▶ **TASK OBJECTIVE**: Filter the lines below, keeping each one that holds "rpartition".

▶ **MATERIAL FOR THIS EXERCISE**:
[Start of section]

-- pv_equiv track=rewrite | github.com/marcant-oss/shorewall-nft | packages/shorewall-nft/shorewall_nft/compiler/ir/_data.py | _strip_limit_log_prefix
-- ===== SOURCE A (Python) =====
-- _SHOREWALL_LOG_LEVELS: frozenset[str] = frozenset({
--     "emerg", "alert", "crit", "err", "error", "warn", "warning",
--     "notice", "info", "debug",
--     "0", "1", "2", "3", "4", "5", "6", "7",
-- })
--
-- def _strip_limit_log_prefix(name_field: str) -> str | None:
--     """Strip an optional ``<level>[:<tag>]:`` prefix from a LIMIT name.
--
--     Shorewall ACTION columns accept the standard ``:level[:tag]`` suffix
--     on any action. In ``Limit:info:LOGIN,4,60`` the fragment ``info:LOGIN``
--     arrives here as a single comma-segmented token — the ``:`` must be
--     peeled off because nft meter identifiers reject ``:``.
--
--     Examples::
--
--         "info:LOGIN"        → "LOGIN"
--         "debug:mailclnt"    → "mailclnt"
--         "info:SSH:LOGIN"    → "LOGIN"   (level + tag + name)
--         "LOGIN"             → "LOGIN"   (unchanged, no colon)
--         ""                  → None
--
--     Returns ``None`` when nothing meter-nameable remains (e.g. the input
--     was empty or contained only log-level tokens).
--     """
--     if ":" not in name_field:
--         return name_field or None
--     tokens = name_field.split(":")
--     while tokens and tokens[0].lower() in _SHOREWALL_LOG_LEVELS:
--         tokens.pop(0)
--     if not tokens:
--         return None
--     # Remaining head ``tag:name`` keeps only the trailing ``name`` —
--     # the tag belongs on the logging side, not on the nft meter.
--     return tokens[-1] or None
-- ===== SOURCE B (Python) =====
-- _SHOREWALL_LOG_LEVELS: frozenset[str] = frozenset({
--     "emerg", "alert", "crit", "err", "error", "warn", "warning",
--     "notice", "info", "debug",
--     "0", "1", "2", "3", "4", "5", "6", "7",
-- })
--
-- def _strip_limit_log_prefix(name_field: str) -> str | None:
--     if ":" not in name_field:
--         return name_field or None
--     return _strip(name_field)
--
-- def _strip(s: str) -> str | None:
--     # Peel one leading log-level token at a time with partition; never build a
--     # token list.  As soon as the leading token is not a log level, the answer
--     # is whatever follows the last separator of the remainder (rpartition tail).
--     head, sep, rest = s.partition(":")
--     if head.lower() not in _SHOREWALL_LOG_LEVELS:
--         return s.rpartition(":")[2] or None
--     if not sep:
--         return None          # s is a single log-level token
--     return _strip(rest)
-- ===== Notes on version B (the rewrite author's own statement) =====
-- stated objective: alternative
-- what changed: Replaces A's full split into a token list plus a destructive pop-front loop by a recursive peel: partition strips one leading log-level token per step, and as soon as the head token is not a log level the answer is the rpartition tail (text after the last separator); no token list is ever built.
import Mathlib
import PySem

[End of section]

▶ **SOLUTION FOR THIS TASK**:
--     # is whatever follows the last separator of the remainder (rpartition tail).
--         return s.rpartition(":")[2] or None
-- what changed: Replaces A's full split into a token list plus a destructive pop-front loop by a recursive peel: partition strips one leading log-level token per step, and as soon as the head token is not a log level the answer is the rpartition tail (text after the last separator); no token list is ever built.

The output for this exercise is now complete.